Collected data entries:
● ● ● ● ●
-- pv_equiv track=rewrite | github.com/anubhab001/baksheesh | reference-software/baksheesh_gift.py | _post_process_words
-- ===== SOURCE A (Python) =====
-- from typing import Iterable, List, Sequence
--
-- def _post_process_words(words: Sequence[int]) -> List[int]:
--     """Post-processing for encryption output."""
--     out: List[int] = []
--     for group in range(8):
--         src = words[7 - group]
--         word = 0
--         for sbox in range(4):
--             nib = (src >> (4 * sbox)) & 0xF
--             word |= nib << (4 * (3 - sbox))
--         out.append(word)
--     return out
-- ===== SOURCE B (Python) =====
-- from typing import List, Sequence
--
-- def _post_process_words(words: Sequence[int]) -> List[int]:
--     """Reverse the whole flat sequence of 32 nibbles, then regroup into 8 words."""
--     nibs = [(words[i] // 16 ** (3 - j)) % 16 for i in range(8) for j in range(4)]
--     rev = nibs[::-1]
--     return [((rev[4 * k] * 16 + rev[4 * k + 1]) * 16 + rev[4 * k + 2]) * 16 + rev[4 * k + 3]
--             for k in range(8)]
-- ===== Notes on version B (the rewrite author's own statement) =====
-- stated objective: simpler
-- what changed: Instead of A's nested loops that per output word pick words[7-group] and re-place each of its 4 nibbles at the mirrored position, B flattens the first 8 words into one 32-nibble list, reverses that whole list once, and regroups consecutive 4-nibble chunks into the 8 output words.
import Mathlib
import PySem

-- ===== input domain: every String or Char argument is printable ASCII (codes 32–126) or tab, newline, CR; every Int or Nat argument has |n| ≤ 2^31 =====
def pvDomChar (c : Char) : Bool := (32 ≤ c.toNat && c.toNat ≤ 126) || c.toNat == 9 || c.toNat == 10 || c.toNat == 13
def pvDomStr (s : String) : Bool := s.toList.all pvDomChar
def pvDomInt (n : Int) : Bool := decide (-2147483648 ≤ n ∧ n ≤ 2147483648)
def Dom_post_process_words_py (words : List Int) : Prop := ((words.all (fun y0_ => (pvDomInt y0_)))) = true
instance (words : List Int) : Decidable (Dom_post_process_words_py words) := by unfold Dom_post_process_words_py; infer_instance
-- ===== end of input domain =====

-- B reverses the whole flat 32-nibble sequence at once instead of A's per-word mirroring.
-- Equivalence is about the return value; neither program mutates its argument.

-- ===== PORT A =====
-- 'nib = (src >> (4*sbox)) & 0xF' is ported as mod (floordiv src 2^(4*sbox)) 16:
-- Python's arithmetic right shift is floor division by 2^k and '& 0xF' is 'mod 16'
-- for every int (also negative).  'word |= nib << (4*(3-sbox))' is ported as
-- 'word + nib * 2^(4*(3-sbox))': the four nibble positions are disjoint and the
-- nibbles are in [0,16), so the bitwise OR is exactly this addition.
def post_process_words_py (words : List Int) : List Int :=
  (List.range 8).foldl (fun out group =>
    let src := PySem.List.pyGetD words ((7 : Int) - (group : Int)) 0
    let word := (List.range 4).foldl (fun word sbox =>
      let nib := PySem.Int.mod (PySem.Int.floordiv src (2 ^ (4 * sbox))) 16
      word + nib * 2 ^ (4 * (3 - sbox))) 0
    out ++ [word]) []

-- ===== PORT B =====
def post_process_words_py_alt (words : List Int) : List Int :=
  let nibs := (List.range 8).flatMap (fun i => (List.range 4).map (fun j =>
    PySem.Int.mod (PySem.Int.floordiv (PySem.List.pyGetD words (i : Int) 0) (16 ^ (3 - j))) 16))
  let rev := nibs.reverse
  (List.range 8).map (fun k =>
    ((PySem.List.pyGetD rev ((4 * k : Nat) : Int) 0 * 16
      + PySem.List.pyGetD rev ((4 * k + 1 : Nat) : Int) 0) * 16
      + PySem.List.pyGetD rev ((4 * k + 2 : Nat) : Int) 0) * 16
      + PySem.List.pyGetD rev ((4 * k + 3 : Nat) : Int) 0)

-- ===== PRECONDITION & SPEC =====
-- Both programs raise IndexError when fewer than 8 words are given; Pre_ excludes exactly that.
def Pre_post_process_words_py (words : List Int) : Prop := 8 ≤ words.length
instance (words : List Int) : Decidable (Pre_post_process_words_py words) := by
  unfold Pre_post_process_words_py; infer_instance
def pvWitness_post_process_words_py : List Int := [0, 1, 2, 3, 4, 5, 6, 7]

def Spec_post_process_words_py (words : List Int) (out : List Int) : Prop :=
  out = post_process_words_py_alt words
instance (words : List Int) (out : List Int) : Decidable (Spec_post_process_words_py words out) := by
  unfold Spec_post_process_words_py; infer_instance

-- ===== CLAIM (what is proved, stated in full; the proofs are below) =====
def Claim_equal_post_process_words_py : Prop := ∀ (words : List Int),
  Dom_post_process_words_py words → Pre_post_process_words_py words →
  Spec_post_process_words_py words (post_process_words_py words)

-- ===== LEMMAS AND PROOFS =====

-- ===== VERDICT (by name: the statement is the Claim_ definition above) =====
theorem post_process_words_py_spec : Claim_equal_post_process_words_py := by
  intro words _ hpre
  unfold Pre_post_process_words_py at hpre
  obtain ⟨a, b, c, d, e, f, g, h, t, rfl⟩ :
      ∃ a b c d e f g h t, words = a :: b :: c :: d :: e :: f :: g :: h :: t := by
    match words, hpre with
    | a :: b :: c :: d :: e :: f :: g :: h :: t, _ => exact ⟨a, b, c, d, e, f, g, h, t, rfl⟩
  unfold Spec_post_process_words_py post_process_words_py post_process_words_py_alt
  simp [List.range_succ, PySem.List.pyGetD]
  and_intros <;> ring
● ● ● ● ●
— WORK REQUIRED —
Restate the whole set of entries exactly.

— SOLUTION TO THE EXERCISE —
-- pv_equiv track=rewrite | github.com/anubhab001/baksheesh | reference-software/baksheesh_gift.py | _post_process_words
-- ===== SOURCE A (Python) =====
-- from typing import Iterable, List, Sequence
--
-- def _post_process_words(words: Sequence[int]) -> List[int]:
--     """Post-processing for encryption output."""
--     out: List[int] = []
--     for group in range(8):
--         src = words[7 - group]
--         word = 0
--         for sbox in range(4):
--             nib = (src >> (4 * sbox)) & 0xF
--             word |= nib << (4 * (3 - sbox))
--         out.append(word)
--     return out
-- ===== SOURCE B (Python) =====
-- from typing import List, Sequence
--
-- def _post_process_words(words: Sequence[int]) -> List[int]:
--     """Reverse the whole flat sequence of 32 nibbles, then regroup into 8 words."""
--     nibs = [(words[i] // 16 ** (3 - j)) % 16 for i in range(8) for j in range(4)]
--     rev = nibs[::-1]
--     return [((rev[4 * k] * 16 + rev[4 * k + 1]) * 16 + rev[4 * k + 2]) * 16 + rev[4 * k + 3]
--             for k in range(8)]
-- ===== Notes on version B (the rewrite author's own statement) =====
-- stated objective: simpler
-- what changed: Instead of A's nested loops that per output word pick words[7-group] and re-place each of its 4 nibbles at the mirrored position, B flattens the first 8 words into one 32-nibble list, reverses that whole list once, and regroups consecutive 4-nibble chunks into the 8 output words.
import Mathlib
import PySem

-- ===== input domain: every String or Char argument is printable ASCII (codes 32–126) or tab, newline, CR; every Int or Nat argument has |n| ≤ 2^31 =====
def pvDomChar (c : Char) : Bool := (32 ≤ c.toNat && c.toNat ≤ 126) || c.toNat == 9 || c.toNat == 10 || c.toNat == 13
def pvDomStr (s : String) : Bool := s.toList.all pvDomChar
def pvDomInt (n : Int) : Bool := decide (-2147483648 ≤ n ∧ n ≤ 2147483648)
def Dom_post_process_words_py (words : List Int) : Prop := ((words.all (fun y0_ => (pvDomInt y0_)))) = true
instance (words : List Int) : Decidable (Dom_post_process_words_py words) := by unfold Dom_post_process_words_py; infer_instance
-- ===== end of input domain =====

-- B reverses the whole flat 32-nibble sequence at once instead of A's per-word mirroring.
-- Equivalence is about the return value; neither program mutates its argument.

-- ===== PORT A =====
-- 'nib = (src >> (4*sbox)) & 0xF' is ported as mod (floordiv src 2^(4*sbox)) 16:
-- Python's arithmetic right shift is floor division by 2^k and '& 0xF' is 'mod 16'
-- for every int (also negative).  'word |= nib << (4*(3-sbox))' is ported as
-- 'word + nib * 2^(4*(3-sbox))': the four nibble positions are disjoint and the
-- nibbles are in [0,16), so the bitwise OR is exactly this addition.
def post_process_words_py (words : List Int) : List Int :=
  (List.range 8).foldl (fun out group =>
    let src := PySem.List.pyGetD words ((7 : Int) - (group : Int)) 0
    let word := (List.range 4).foldl (fun word sbox =>
      let nib := PySem.Int.mod (PySem.Int.floordiv src (2 ^ (4 * sbox))) 16
      word + nib * 2 ^ (4 * (3 - sbox))) 0
    out ++ [word]) []

-- ===== PORT B =====
def post_process_words_py_alt (words : List Int) : List Int :=
  let nibs := (List.range 8).flatMap (fun i => (List.range 4).map (fun j =>
    PySem.Int.mod (PySem.Int.floordiv (PySem.List.pyGetD words (i : Int) 0) (16 ^ (3 - j))) 16))
  let rev := nibs.reverse
  (List.range 8).map (fun k =>
    ((PySem.List.pyGetD rev ((4 * k : Nat) : Int) 0 * 16
      + PySem.List.pyGetD rev ((4 * k + 1 : Nat) : Int) 0) * 16
      + PySem.List.pyGetD rev ((4 * k + 2 : Nat) : Int) 0) * 16
      + PySem.List.pyGetD rev ((4 * k + 3 : Nat) : Int) 0)

-- ===== PRECONDITION & SPEC =====
-- Both programs raise IndexError when fewer than 8 words are given; Pre_ excludes exactly that.
def Pre_post_process_words_py (words : List Int) : Prop := 8 ≤ words.length
instance (words : List Int) : Decidable (Pre_post_process_words_py words) := by
  unfold Pre_post_process_words_py; infer_instance
def pvWitness_post_process_words_py : List Int := [0, 1, 2, 3, 4, 5, 6, 7]

def Spec_post_process_words_py (words : List Int) (out : List Int) : Prop :=
  out = post_process_words_py_alt words
instance (words : List Int) (out : List Int) : Decidable (Spec_post_process_words_py words out) := by
  unfold Spec_post_process_words_py; infer_instance

-- ===== CLAIM (what is proved, stated in full; the proofs are below) =====
def Claim_equal_post_process_words_py : Prop := ∀ (words : List Int),
  Dom_post_process_words_py words → Pre_post_process_words_py words →
  Spec_post_process_words_py words (post_process_words_py words)

-- ===== LEMMAS AND PROOFS =====

-- ===== VERDICT (by name: the statement is the Claim_ definition above) =====
theorem post_process_words_py_spec : Claim_equal_post_process_words_py := by
  intro words _ hpre
  unfold Pre_post_process_words_py at hpre
  obtain ⟨a, b, c, d, e, f, g, h, t, rfl⟩ :
      ∃ a b c d e f g h t, words = a :: b :: c :: d :: e :: f :: g :: h :: t := by
    match words, hpre with
    | a :: b :: c :: d :: e :: f :: g :: h :: t, _ => exact ⟨a, b, c, d, e, f, g, h, t, rfl⟩
  unfold Spec_post_process_words_py post_process_words_py post_process_words_py_alt
  simp [List.range_succ, PySem.List.pyGetD]
  and_intros <;> ring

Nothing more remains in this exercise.